Low-Resolution Pre-training: On ~100M samples, resolution capped at 2048 visual tokens (~600×600 pixels). Uses mixed supervision with original captions and the reconstruction loss (amplitude, direction, relation) via a teacher encoder (VL3-SigLIP-NaViT). Includes substantial unlabeled chart/diagram data.
High-Resolution Fine-tuning: On ~47M filtered, re-captioned samples. Resolution increased to 10240 visual tokens. Reconstruction branch removed; focus on fine-grained alignment.

3.3 Stage 2: Pre-training

Goal: endow the VLM with diverse multimodal knowledge. All parameters (LLM, encoder, projector) are trainable. Data mixture contains ~121M samples.

Key Data Categories in Pre-training:

General Caption (64%): Core for image-text alignment and broadening visual distribution.
Document (14.45%): Critical for OCR, fine-grained recognition, and high-resolution processing.
Fine-grained (Region Caption 1.2%, Grounding 6.31%): For localization-aware perception.
- Image Grounding: 7.7M samples merged from various datasets. Bounding boxes converted to a unified integer coordinate system [0, 1000].
- Region Caption: 1.5M self-constructed QA pairs where questions specify a region in [0, 1000] coordinates for description/reasoning.
Others: OCR (2.42%), Interleaved (0.49%), Science (0.27%), Text (4.45%), Math (2.88%), Code (1.54%).

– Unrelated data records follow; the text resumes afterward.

lemma entry_extend {N p c : Nat} {l : List Nat} (hE : Entry N (p, l)) (hc : c ∈ nbrs p)
    (hd : distX N c = distX N p + 1) (h1c : 1 ≤ c) (hcN : c ≤ N) :
    Entry N (c, l ++ [c]) := by
  obtain ⟨E1, E2, E3, E4, E5⟩ := hE
  simp only at E1 E2 E3 E4 E5
  have hl1 : 1 ≤ l.length := by omega
  refine ⟨?_, ?_, ?_, ?_, ?_⟩
  · simp only [List.length_append, List.length_cons, List.length_nil]
    omega
  · show (l ++ [c]).getD 0 0 = N
    rw [getD_append_left (by omega)]; exact E2
  · show (l ++ [c]).getD ((l ++ [c]).length - 1) 0 = c
    have : (l ++ [c]).length - 1 = l.length := by simp
    rw [this, getD_append_last]
  · intro i hi
    simp only [List.length_append, List.length_cons, List.length_nil] at hi
    rcases Nat.lt_or_ge (i + 1) l.length with hlt | hge
    · rw [getD_append_left hlt, getD_append_left (by omega)]
      exact E4 i hlt
    · have hieq : i + 1 = l.length := by omega
      have hi' : i = l.length - 1 := by omega
      rw [hieq, getD_append_last, getD_append_left (by omega), hi', E3]
      exact hc
  · intro i hi
    simp only [List.length_append, List.length_cons, List.length_nil] at hi
    rcases Nat.lt_or_ge i l.length with hlt | hge
    · rw [getD_append_left hlt]
      exact E5 i hlt
    · have hieq : i = l.length := by omega
      rw [hieq, getD_append_last]
      exact ⟨h1c, hcN, by rw [hd, E1]⟩
-- pv_equiv track=rewrite | github.com/sim-sangwoo/myBlog | app.py | removeSpacebarAndSign
-- ===== SOURCE A (Python) =====
-- def removeSpacebarAndSign(str):
--     strSpl=[]
--     result=""
--     strSpl = str.split()
--     for s in strSpl:
--         result+=s
--     if "(" in result:
--         result = result[:result.find("(")]
--     return result
-- ===== SOURCE B (Python) =====
-- def removeSpacebarAndSign(str):
--     out = []
--     for ch in str:
--         if ch == '(':
--             break
--         if not ch.isspace():
--             out.append(ch)
--     return ''.join(out)
-- ===== Notes on version B (the rewrite author's own statement) =====
-- stated objective: alternative
-- what changed: Replaces A's two passes (split()+concatenate, then a separate substring search and slice) with a single character-level loop that skips whitespace and stops at the first open parenthesis; same O(n), trades A's C-level built-ins for one explicit pass.
import Mathlib
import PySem

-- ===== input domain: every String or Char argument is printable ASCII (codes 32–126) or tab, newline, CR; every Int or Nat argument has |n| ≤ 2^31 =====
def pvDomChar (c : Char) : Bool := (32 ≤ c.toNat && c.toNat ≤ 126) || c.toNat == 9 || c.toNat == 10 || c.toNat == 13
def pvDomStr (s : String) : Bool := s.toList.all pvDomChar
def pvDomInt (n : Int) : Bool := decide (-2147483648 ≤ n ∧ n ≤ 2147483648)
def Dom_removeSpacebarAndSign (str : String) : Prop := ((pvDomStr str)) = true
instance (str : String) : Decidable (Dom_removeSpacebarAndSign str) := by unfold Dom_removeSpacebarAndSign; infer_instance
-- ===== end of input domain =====

-- B replaces A's two passes (split()+concatenate, then find-and-slice) with one character-level
-- loop that skips whitespace and stops at the first open parenthesis (alternative decomposition, same O(n)).

-- ===== PORT A =====
def removeSpacebarAndSign (str : String) : String :=
  let strSpl := PySem.Str.split₀ str
  let result := strSpl.foldl (fun r s => r ++ s) ""
  if PySem.Str.isIn "(" result then
    PySem.Str.slice result none (some (PySem.Str.find result "("))
  else result

-- ===== PORT B =====
-- the for-loop of Source B: break at '(', append non-whitespace chars to the accumulator
def removeSpacebarAndSignGo (cs : List Char) (out : List Char) : List Char :=
  match cs with
  | [] => out
  | c :: rest =>
    if c == '(' then out
    else if PySem.Chars.isspace c then removeSpacebarAndSignGo rest out
    else removeSpacebarAndSignGo rest (out ++ [c])

def removeSpacebarAndSign_alt (str : String) : String :=
  String.ofList (removeSpacebarAndSignGo str.toList [])

-- ===== PRECONDITION & SPEC =====
def Spec_removeSpacebarAndSign (str : String) (out : String) : Prop := out = removeSpacebarAndSign_alt str
instance (str : String) (out : String) : Decidable (Spec_removeSpacebarAndSign str out) := by unfold Spec_removeSpacebarAndSign; infer_instance

-- ===== CLAIM (what is proved, stated in full; the proofs are below) =====
def Claim_equal_removeSpacebarAndSign : Prop := ∀ (str : String), Dom_removeSpacebarAndSign str → Spec_removeSpacebarAndSign str (removeSpacebarAndSign str)

-- ===== LEMMAS AND PROOFS =====

-- the concatenation of the words of s.split() is s with all whitespace removed
lemma split₀_go_flatten (rest cur : List Char) (acc : List (List Char)) :
    (PySem.Chars.split₀.go rest cur acc).flatten
      = acc.reverse.flatten ++ cur.reverse ++ rest.filter (fun c => !PySem.Chars.isspace c) := by
  induction rest generalizing cur acc with
  | nil =>
    by_cases h : cur.isEmpty
    · simp [PySem.Chars.split₀.go, List.isEmpty_iff.mp h]
    · simp [PySem.Chars.split₀.go, h]
  | cons c rest ih =>
    by_cases hs : PySem.Chars.isspace c
    · by_cases h : cur.isEmpty
      · simp [PySem.Chars.split₀.go, hs, ih, List.isEmpty_iff.mp h]
      · simp [PySem.Chars.split₀.go, hs, h, ih]
    · simp [PySem.Chars.split₀.go, hs, ih]

lemma split₀_flatten (cs : List Char) :
    (PySem.Chars.split₀ cs).flatten = cs.filter (fun c => !PySem.Chars.isspace c) := by
  simpa using split₀_go_flatten cs [] []

-- A's foldl concatenation, seen on code points
lemma foldl_append_toList (parts : List String) (acc : String) :
    (parts.foldl (fun r s => r ++ s) acc).toList = acc.toList ++ (parts.map String.toList).flatten := by
  induction parts generalizing acc with
  | nil => simp
  | cons p ps ih => simp [List.foldl_cons, ih]

lemma singleton_prefix_iff (c : Char) (l : List Char) : [c] <+: l ↔ l.head? = some c := by
  cases l with
  | nil => simp
  | cons a t => simp [List.cons_prefix_cons, eq_comm]

-- take up to the first occurrence of '(' is takeWhile (≠ '(')
lemma take_firstIdx_eq_takeWhile (f : List Char) (k : Nat)
    (hk : f[k]? = some '(') (hmin : ∀ i < k, f[i]? ≠ some '(') :
    f.take k = f.takeWhile (fun c => !(c == '(')) := by
  induction f generalizing k with
  | nil => simp at hk
  | cons a t ih =>
    cases k with
    | zero => simp_all
    | succ k =>
      have ha : ¬ (a = '(') := by
        intro h; exact hmin 0 (Nat.succ_pos _) (by simp [h])
      have : t.take k = t.takeWhile (fun c => !(c == '(')) := by
        apply ih k (by simpa using hk)
        intro i hi
        have := hmin (i + 1) (by omega)
        simpa using this
      simp [ha, this]

lemma takeWhile_eq_self_of_not_mem (f : List Char) (h : '(' ∉ f) :
    f.takeWhile (fun c => !(c == '(')) = f := by
  induction f with
  | nil => rfl
  | cons a t ih =>
    have ha : ¬ (a = '(') := fun hc => h (by simp [hc])
    simp [ha, ih (fun hc => h (List.mem_cons_of_mem _ hc))]

-- A's truncation at the first '(' equals takeWhile
lemma truncate_eq_takeWhile (f : List Char) :
    (if PySem.Chars.isIn ['('] f then (PySem.List.slice f none (some (PySem.Chars.find f ['(']))) else f)
      = f.takeWhile (fun c => !(c == '(')) := by
  by_cases h : PySem.Chars.isIn ['('] f
  · have hinf : ['('] <:+: f := (PySem.Chars.isIn_iff_infix _ _).mp h
    have hpos : 0 ≤ PySem.Chars.find f ['('] := (PySem.Chars.find_nonneg_iff _ _).mpr hinf
    obtain ⟨h1, h2⟩ := PySem.Chars.find_spec hpos
    rw [if_pos h, PySem.List.slice_to _ hpos]
    apply take_firstIdx_eq_takeWhile
    · rw [← List.head?_drop]
      rcases h1 with ⟨t, ht⟩
      rw [← ht]; simp
    · intro i hi hcontra
      exact h2 i hi ((singleton_prefix_iff _ _).mpr (by rw [List.head?_drop]; exact hcontra))
  · have hnm : '(' ∉ f := by
      intro hm
      obtain ⟨s, t, hst⟩ := List.append_of_mem hm
      exact h ((PySem.Chars.isIn_iff_infix _ _).mpr ⟨s, t, by simp [hst]⟩)
    rw [if_neg h, eq_comm]
    exact takeWhile_eq_self_of_not_mem f hnm

-- B's loop builds filter-inside-takeWhile
lemma removeSpacebarAndSignGo_spec (cs out : List Char) :
    removeSpacebarAndSignGo cs out
      = out ++ (cs.takeWhile (fun c => !(c == '('))).filter (fun c => !PySem.Chars.isspace c) := by
  induction cs generalizing out with
  | nil => simp [removeSpacebarAndSignGo]
  | cons c rest ih =>
    by_cases hp : c = '('
    · simp [removeSpacebarAndSignGo, hp]
    · by_cases hs : PySem.Chars.isspace c
      · have : ¬ (PySem.Chars.isspace '(') := by decide
        simp [removeSpacebarAndSignGo, hp, hs, ih]
      · simp [removeSpacebarAndSignGo, hp, hs, ih]

-- filter and takeWhile-at-'(' commute (whitespace is never '(')
lemma takeWhile_filter_comm (cs : List Char) :
    (cs.filter (fun c => !PySem.Chars.isspace c)).takeWhile (fun c => !(c == '('))
      = (cs.takeWhile (fun c => !(c == '('))).filter (fun c => !PySem.Chars.isspace c) := by
  induction cs with
  | nil => rfl
  | cons c rest ih =>
    by_cases hp : c = '('
    · have : ¬ (PySem.Chars.isspace '(') := by decide
      simp [hp, this]
    · by_cases hs : PySem.Chars.isspace c
      · simp [hs, hp, ih]
      · simp [hs, hp, ih]

-- ===== VERDICT (by name: the statement is the Claim_ definition above) =====
theorem removeSpacebarAndSign_spec : Claim_equal_removeSpacebarAndSign := by
  intro str _
  unfold Spec_removeSpacebarAndSign removeSpacebarAndSign removeSpacebarAndSign_alt
  apply String.toList_inj.mp
  rw [removeSpacebarAndSignGo_spec]
  have hres : ((PySem.Str.split₀ str).foldl (fun r s => r ++ s) "").toList
      = str.toList.filter (fun c => !PySem.Chars.isspace c) := by
    rw [foldl_append_toList, PySem.Str.split₀_map_toList, split₀_flatten]; simp
  have htr := truncate_eq_takeWhile (str.toList.filter (fun c => !PySem.Chars.isspace c))
  by_cases h : PySem.Str.isIn "(" ((PySem.Str.split₀ str).foldl (fun r s => r ++ s) "") = true
  · rw [if_pos h]
    rw [PySem.Str.isIn_eq, hres] at h
    rw [if_pos (by simpa using h)] at htr
    rw [PySem.Str.toList_slice, PySem.Str.find_eq]
    simp only [PySem.Chars.slice_eq_listSlice]
    rw [hres, show ("(" : String).toList = ['('] from rfl, htr, takeWhile_filter_comm]
    simp
  · rw [if_neg h]
    rw [PySem.Str.isIn_eq, hres] at h
    rw [if_neg (by simpa using h)] at htr
    rw [hres, htr, takeWhile_filter_comm]
    simp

3.4 Stage 3: Supervised Fine-Tuning (SFT)

Aligns multimodal capabilities with user intent. High-quality SFT datasets cover broad capabilities.

Image SFT Mixture (39M samples):

General & Caption, Text (32.6%)
Document, Chart & Table (20.9%)
OCR, Text QA (16.6%)
Grounding & Counting (10.1%)
Mathematics (8.9%)
Multi-image, Science (3.71%)

Video SFT Mixture (3.7M samples):

General Video Understanding (77.6%)
Action Recognition and Reasoning (12.7%)
Temporal Grounding and Reasoning (6.9%)
Ego Video Understanding (2.8%)

Empirical Validation / Results

Implementation Details & Baselines

Training: Cosine LR decay, 3% warm-up. Max sequence length: 16,384 tokens (10,240 for visual inputs).
Vision Encoder: Initialized from Qwen3-0.6B. LLM backbone: Qwen3-1.7B/8B for corresponding scales.
Learning Rates: Encoder training: Stage1: $1.0 \times 10^{-3}$ , Stage2: $5.0 \times 10^{-4}$ . Pre-training: $1.0 \times 10^{-4}$ . SFT: $1.0 \times 10^{-5}$ for all components.
Video Processing: Visual tokens downsampled by factor 2 after encoder. Max frames (max_frames) capped at 180.
Baselines: For 2B: Gemma3n-E2B-it, SmolVLM2, InternVL3.5-2B, Qwen3-VL-2B. For 8B: corresponding variants and GPT-5-nano.

4.3 Image Benchmarks

Evaluated across three dimensions: Document/Chart/OCR, Mathematical/Logical Reasoning, and Multi-image/General Knowledge.

Key Results Tables

Table 1: Results comparison for 2B model variants.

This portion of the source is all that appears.